PROMPT.
In the records below, find the line containing "theorem pv_join_singleton (s" and the line containing "set m2 := PySem.Str.isIn"; please repeat exactly the lines from one to the other, both included, and nothing more.

MATERIAL SHOWN.

○ ○ ○ ○ ○ ○ ○

-- pv_equiv track=rewrite | github.com/yarmakdima-dev/jobpilot | agents/a0/research.py | _infer_sub_sector
-- ===== SOURCE A (Python) =====
-- from typing import Any
--
-- def _infer_sub_sector(profile: dict[str, Any]) -> str:
--     """Infer a narrower sub-sector when Gemini omitted it."""
--     text = " ".join(
--         str(part)
--         for part in (
--             ((profile.get("snapshot") or {}).get("company_description")),
--             ((profile.get("strategy_and_direction") or {}).get("mission_and_vision")),
--         )
--         if part
--     ).lower()
--     if "productivity" in text or "workspace" in text or "note-taking" in text:
--         return "Productivity SaaS"
--     if "project" in text or "knowledge" in text:
--         return "Collaboration Software"
--     return "Software Tools"
-- ===== SOURCE B (Python) =====
-- _KEYWORD_PRIORITY = {
--     "productivity": 0, "workspace": 0, "note-taking": 0,
--     "project": 1, "knowledge": 1,
-- }
-- _CATEGORIES = ["Productivity SaaS", "Collaboration Software", "Software Tools"]
--
-- def _infer_sub_sector(profile):
--     """Infer sub-sector: scan each profile field separately, keeping the best
--     (lowest) priority of any matching keyword, then index the category table.
--
--     No keyword contains a space, so testing each field on its own is
--     equivalent to testing the space-joined text.
--     """
--     fields = (
--         (profile.get("snapshot") or {}).get("company_description"),
--         (profile.get("strategy_and_direction") or {}).get("mission_and_vision"),
--     )
--     best = len(_CATEGORIES) - 1
--     for field in fields:
--         if not field:
--             continue
--         low = str(field).lower()
--         for kw, pri in _KEYWORD_PRIORITY.items():
--             if pri < best and kw in low:
--                 best = pri
--     return _CATEGORIES[best]
-- ===== Notes on version B (the rewrite author's own statement) =====
-- stated objective: alternative
-- what changed: Instead of building one space-joined lowercased text and running a first-match if/elif substring cascade, B never joins: it scans each profile field separately, folding a best-(lowest)-priority accumulator over a keyword-to-priority map, and returns the category table entry at that priority (correct because no keyword contains a space, so a keyword occurs in the joined text iff it occurs in some field).
import Mathlib
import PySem

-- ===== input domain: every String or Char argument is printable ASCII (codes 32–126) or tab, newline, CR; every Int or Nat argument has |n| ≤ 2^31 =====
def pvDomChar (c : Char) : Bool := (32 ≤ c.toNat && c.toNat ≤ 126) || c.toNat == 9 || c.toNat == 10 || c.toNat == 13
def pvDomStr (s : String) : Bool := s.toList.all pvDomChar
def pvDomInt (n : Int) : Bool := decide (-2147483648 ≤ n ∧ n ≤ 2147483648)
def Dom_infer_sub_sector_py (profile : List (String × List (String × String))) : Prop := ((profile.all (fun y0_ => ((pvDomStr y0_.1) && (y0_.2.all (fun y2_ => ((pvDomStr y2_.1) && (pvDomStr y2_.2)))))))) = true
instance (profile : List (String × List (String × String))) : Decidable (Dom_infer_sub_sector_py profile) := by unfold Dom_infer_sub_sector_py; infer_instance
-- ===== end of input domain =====

-- B replaces A's joined-text if/elif substring cascade by a per-field scan folding a
-- best-priority accumulator over a keyword→priority map, then indexes a category table
-- (objective: alternative decomposition; equivalent because no keyword contains a space).

-- ===== PORT A =====
def infer_sub_sector_py (profile : List (String × List (String × String))) : String :=
  -- (profile.get("snapshot") or {}).get("company_description"); '... or {}' maps both a missing
  -- key and a falsy (empty) dict to {} — the match below does exactly that
  let snap : List (String × String) :=
    match (PySem.Dict.mk profile).get? "snapshot" with
    | some d => if d = [] then [] else d
    | none => []
  let strat : List (String × String) :=
    match (PySem.Dict.mk profile).get? "strategy_and_direction" with
    | some d => if d = [] then [] else d
    | none => []
  let p1 : Option String := (PySem.Dict.mk snap).get? "company_description"
  let p2 : Option String := (PySem.Dict.mk strat).get? "mission_and_vision"
  -- "str(part) for part in (p1, p2) if part": keep the truthy (non-None, non-empty) strings
  let parts : List String :=
    [p1, p2].filterMap (fun o => match o with
      | some s => if s = "" then none else some s
      | none => none)
  let text : String := PySem.Str.lower (PySem.Str.join " " parts)
  if PySem.Str.isIn "productivity" text || PySem.Str.isIn "workspace" text
      || PySem.Str.isIn "note-taking" text then
    "Productivity SaaS"
  else if PySem.Str.isIn "project" text || PySem.Str.isIn "knowledge" text then
    "Collaboration Software"
  else
    "Software Tools"

-- ===== PORT B =====
-- Source B's _KEYWORD_PRIORITY dict (insertion order) and _CATEGORIES table
def pvKeywordPriority : List (String × Nat) :=
  [("productivity", 0), ("workspace", 0), ("note-taking", 0), ("project", 1), ("knowledge", 1)]
def pvCategories : List String := ["Productivity SaaS", "Collaboration Software", "Software Tools"]

def infer_sub_sector_py_alt (profile : List (String × List (String × String))) : String :=
  let snap : List (String × String) :=
    match (PySem.Dict.mk profile).get? "snapshot" with
    | some d => if d = [] then [] else d
    | none => []
  let strat : List (String × String) :=
    match (PySem.Dict.mk profile).get? "strategy_and_direction" with
    | some d => if d = [] then [] else d
    | none => []
  let fields : List (Option String) :=
    [(PySem.Dict.mk snap).get? "company_description",
     (PySem.Dict.mk strat).get? "mission_and_vision"]
  -- for field in fields: if not field: continue; low = field.lower();
  --   for kw, pri in _KEYWORD_PRIORITY.items(): if pri < best and kw in low: best = pri
  let best : Nat :=
    fields.foldl (fun best f =>
      match f with
      | none => best
      | some s =>
        if s = "" then best
        else
          let low := PySem.Str.lower s
          pvKeywordPriority.foldl
            (fun best kp => if decide (kp.2 < best) && PySem.Str.isIn kp.1 low then kp.2 else best)
            best) (pvCategories.length - 1)
  -- best < len(_CATEGORIES) always, so Python's _CATEGORIES[best] never raises;
  -- getD's default is unreachable
  pvCategories.getD best "Software Tools"

-- ===== PRECONDITION & SPEC =====
def Spec_infer_sub_sector_py (profile : List (String × List (String × String))) (out : String) : Prop := out = infer_sub_sector_py_alt profile
instance (profile : List (String × List (String × String))) (out : String) : Decidable (Spec_infer_sub_sector_py profile out) := by unfold Spec_infer_sub_sector_py; infer_instance

-- ===== CLAIM =====
def Claim_equal_infer_sub_sector_py : Prop := ∀ (profile : List (String × List (String × String))), Dom_infer_sub_sector_py profile → Spec_infer_sub_sector_py profile (infer_sub_sector_py profile)

-- ===== LEMMAS AND PROOFS =====

-- A pattern without c is an infix of `a ++ c :: b` iff it is an infix of a or of b.
theorem pv_infix_append_cons_iff {α : Type} {pat a b : List α} {c : α} (hc : c ∉ pat) :
    pat <:+: (a ++ c :: b) ↔ pat <:+: a ∨ pat <:+: b := by
  constructor
  · rintro ⟨s, t, h⟩
    rw [List.append_assoc] at h
    rcases List.append_eq_append_iff.mp h with ⟨as, ha, hrest⟩ | ⟨bs, hs, hcb⟩
    · rcases List.append_eq_append_iff.mp hrest with ⟨m, hm1, hm2⟩ | ⟨m, hm1, hm2⟩
      · left; exact ⟨s, m, by rw [ha, hm1, List.append_assoc]⟩
      · cases m with
        | nil => left; simp at hm2; exact ⟨s, [], by simp [ha, hm1]⟩
        | cons x m' =>
          exfalso
          have hx : x = c := by simpa using (congrArg (·.head?) hm2.symm)
          exact hc (by rw [hm1, hx]; simp)
    · cases bs with
      | nil =>
        simp at hcb
        cases pat with
        | nil => left; exact List.nil_infix
        | cons p ps =>
          exfalso; apply hc
          have hcp : c = p := by simpa using congrArg (·.head?) hcb
          simp [hcp]
      | cons x bs' =>
        right
        have hb : b = bs' ++ (pat ++ t) := by simpa using congrArg (·.tail) hcb
        exact ⟨bs', t, by rw [hb, List.append_assoc]⟩
  · rintro (⟨s, t, h⟩ | ⟨s, t, h⟩)
    · exact ⟨s, t ++ c :: b, by rw [← h]; simp⟩
    · exact ⟨a ++ c :: s, t, by rw [← h]; simp⟩

-- keyword membership in the lowered space-join of two fields splits per field
theorem pv_isIn_split (k s1 s2 : String) (hc : ' ' ∉ k.toList) :
    PySem.Str.isIn k (PySem.Str.lower (PySem.Str.join " " [s1, s2])) =
      (PySem.Str.isIn k (PySem.Str.lower s1) || PySem.Str.isIn k (PySem.Str.lower s2)) := by
  have hset : (PySem.Str.lower (PySem.Str.join " " [s1, s2])).toList
      = (PySem.Str.lower s1).toList ++ ' ' :: (PySem.Str.lower s2).toList := by
    simp [PySem.Chars.join, PySem.Chars.lower, List.intercalate, List.intersperse]
    decide
  rw [Bool.eq_iff_iff]
  simp only [Bool.or_eq_true, PySem.Str.isIn_iff_infix, hset]
  exact pv_infix_append_cons_iff hc

theorem pv_join_singleton (s : String) : PySem.Str.join " " [s] = s := by
  apply String.toList_injective
  simp [PySem.Chars.join, List.intercalate]

-- ===== VERDICT =====
-- B's inner keyword fold, evaluated to a three-way conditional
theorem pv_inner_eval (low : String) (b : Nat) :
    pvKeywordPriority.foldl
      (fun best kp => if decide (kp.2 < best) && PySem.Str.isIn kp.1 low then kp.2 else best) b
    = (if decide (0 < b) && (PySem.Str.isIn "productivity" low || PySem.Str.isIn "workspace" low
          || PySem.Str.isIn "note-taking" low) then 0
       else if decide (1 < b) && (PySem.Str.isIn "project" low || PySem.Str.isIn "knowledge" low) then 1
       else b) := by
  simp only [pvKeywordPriority, List.foldl_cons, List.foldl_nil]
  set m1 := PySem.Str.isIn "productivity" low with hm1
  set m2 := PySem.Str.isIn "workspace" low with hm2
  set m3 := PySem.Str.isIn "note-taking" low with hm3
  set m4 := PySem.Str.isIn "project" low with hm4
  set m5 := PySem.Str.isIn "knowledge" low with hm5
  rcases b with _ | _ | n <;>
    cases m1 <;> cases m2 <;> cases m3 <;> cases m4 <;> cases m5 <;> rfl

-- ===== VERDICT =====
theorem infer_sub_sector_py_spec : Claim_equal_infer_sub_sector_py := by
  intro profile _
  unfold Spec_infer_sub_sector_py
  simp only [infer_sub_sector_py, infer_sub_sector_py_alt]
  generalize ((PySem.Dict.mk (match (PySem.Dict.mk profile).get? "snapshot" with
    | some d => if d = [] then [] else d
    | none => [])).get? "company_description") = o1
  generalize ((PySem.Dict.mk (match (PySem.Dict.mk profile).get? "strategy_and_direction" with
    | some d => if d = [] then [] else d
    | none => [])).get? "mission_and_vision") = o2
  rcases o1 with _ | s1 <;> rcases o2 with _ | s2
  · rfl
  · by_cases h2 : s2 = ""
    · subst h2; rfl
    · simp only [List.filterMap_cons, List.filterMap_nil, List.foldl_cons, List.foldl_nil,
        if_neg h2, pv_join_singleton]
      rw [pv_inner_eval]
      set b1 := PySem.Str.isIn "productivity" (PySem.Str.lower s2) with hb1
      set b2 := PySem.Str.isIn "workspace" (PySem.Str.lower s2) with hb2
      set b3 := PySem.Str.isIn "note-taking" (PySem.Str.lower s2) with hb3
      set b4 := PySem.Str.isIn "project" (PySem.Str.lower s2) with hb4
      set b5 := PySem.Str.isIn "knowledge" (PySem.Str.lower s2) with hb5
      cases b1 <;> cases b2 <;> cases b3 <;> cases b4 <;> cases b5 <;> rfl
  · by_cases h1 : s1 = ""
    · subst h1; rfl
    · simp only [List.filterMap_cons, List.filterMap_nil, List.foldl_cons, List.foldl_nil,
        if_neg h1, pv_join_singleton]
      rw [pv_inner_eval]
      set b1 := PySem.Str.isIn "productivity" (PySem.Str.lower s1) with hb1
      set b2 := PySem.Str.isIn "workspace" (PySem.Str.lower s1) with hb2
      set b3 := PySem.Str.isIn "note-taking" (PySem.Str.lower s1) with hb3
      set b4 := PySem.Str.isIn "project" (PySem.Str.lower s1) with hb4
      set b5 := PySem.Str.isIn "knowledge" (PySem.Str.lower s1) with hb5
      cases b1 <;> cases b2 <;> cases b3 <;> cases b4 <;> cases b5 <;> rfl
  · by_cases h1 : s1 = "" <;> by_cases h2 : s2 = ""
    · subst h1; subst h2; rfl
    · subst h1
      simp only [List.filterMap_cons, List.filterMap_nil, List.foldl_cons, List.foldl_nil,
        if_neg h2, reduceIte, pv_join_singleton]
      rw [pv_inner_eval]
      set b1 := PySem.Str.isIn "productivity" (PySem.Str.lower s2) with hb1
      set b2 := PySem.Str.isIn "workspace" (PySem.Str.lower s2) with hb2
      set b3 := PySem.Str.isIn "note-taking" (PySem.Str.lower s2) with hb3
      set b4 := PySem.Str.isIn "project" (PySem.Str.lower s2) with hb4
      set b5 := PySem.Str.isIn "knowledge" (PySem.Str.lower s2) with hb5
      cases b1 <;> cases b2 <;> cases b3 <;> cases b4 <;> cases b5 <;> rfl
    · subst h2
      simp only [List.filterMap_cons, List.filterMap_nil, List.foldl_cons, List.foldl_nil,
        if_neg h1, reduceIte, pv_join_singleton]
      rw [pv_inner_eval]
      set b1 := PySem.Str.isIn "productivity" (PySem.Str.lower s1) with hb1
      set b2 := PySem.Str.isIn "workspace" (PySem.Str.lower s1) with hb2
      set b3 := PySem.Str.isIn "note-taking" (PySem.Str.lower s1) with hb3
      set b4 := PySem.Str.isIn "project" (PySem.Str.lower s1) with hb4
      set b5 := PySem.Str.isIn "knowledge" (PySem.Str.lower s1) with hb5
      cases b1 <;> cases b2 <;> cases b3 <;> cases b4 <;> cases b5 <;> rfl
    · simp only [List.filterMap_cons, List.filterMap_nil, List.foldl_cons, List.foldl_nil,
        if_neg h1, if_neg h2]
      rw [pv_inner_eval, pv_inner_eval]
      have e1 := pv_isIn_split "productivity" s1 s2 (by decide)
      have e2 := pv_isIn_split "workspace" s1 s2 (by decide)
      have e3 := pv_isIn_split "note-taking" s1 s2 (by decide)
      have e4 := pv_isIn_split "project" s1 s2 (by decide)
      have e5 := pv_isIn_split "knowledge" s1 s2 (by decide)
      simp only [e1, e2, e3, e4, e5]
      set x1 := PySem.Str.isIn "productivity" (PySem.Str.lower s1) with hx1
      set x2 := PySem.Str.isIn "workspace" (PySem.Str.lower s1) with hx2
      set x3 := PySem.Str.isIn "note-taking" (PySem.Str.lower s1) with hx3
      set x4 := PySem.Str.isIn "project" (PySem.Str.lower s1) with hx4
      set x5 := PySem.Str.isIn "knowledge" (PySem.Str.lower s1) with hx5
      set y1 := PySem.Str.isIn "productivity" (PySem.Str.lower s2) with hy1
      set y2 := PySem.Str.isIn "workspace" (PySem.Str.lower s2) with hy2
      set y3 := PySem.Str.isIn "note-taking" (PySem.Str.lower s2) with hy3
      set y4 := PySem.Str.isIn "project" (PySem.Str.lower s2) with hy4
      set y5 := PySem.Str.isIn "knowledge" (PySem.Str.lower s2) with hy5
      cases x1 <;> cases x2 <;> cases x3 <;> cases x4 <;> cases x5 <;>
        cases y1 <;> cases y2 <;> cases y3 <;> cases y4 <;> cases y5 <;> rfl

○ ○ ○ ○ ○ ○ ○

FINISHED TASK.
theorem pv_join_singleton (s : String) : PySem.Str.join " " [s] = s := by
  apply String.toList_injective
  simp [PySem.Chars.join, List.intercalate]

-- ===== VERDICT =====
-- B's inner keyword fold, evaluated to a three-way conditional
theorem pv_inner_eval (low : String) (b : Nat) :
    pvKeywordPriority.foldl
      (fun best kp => if decide (kp.2 < best) && PySem.Str.isIn kp.1 low then kp.2 else best) b
    = (if decide (0 < b) && (PySem.Str.isIn "productivity" low || PySem.Str.isIn "workspace" low
          || PySem.Str.isIn "note-taking" low) then 0
       else if decide (1 < b) && (PySem.Str.isIn "project" low || PySem.Str.isIn "knowledge" low) then 1
       else b) := by
  simp only [pvKeywordPriority, List.foldl_cons, List.foldl_nil]
  set m1 := PySem.Str.isIn "productivity" low with hm1
  set m2 := PySem.Str.isIn "workspace" low with hm2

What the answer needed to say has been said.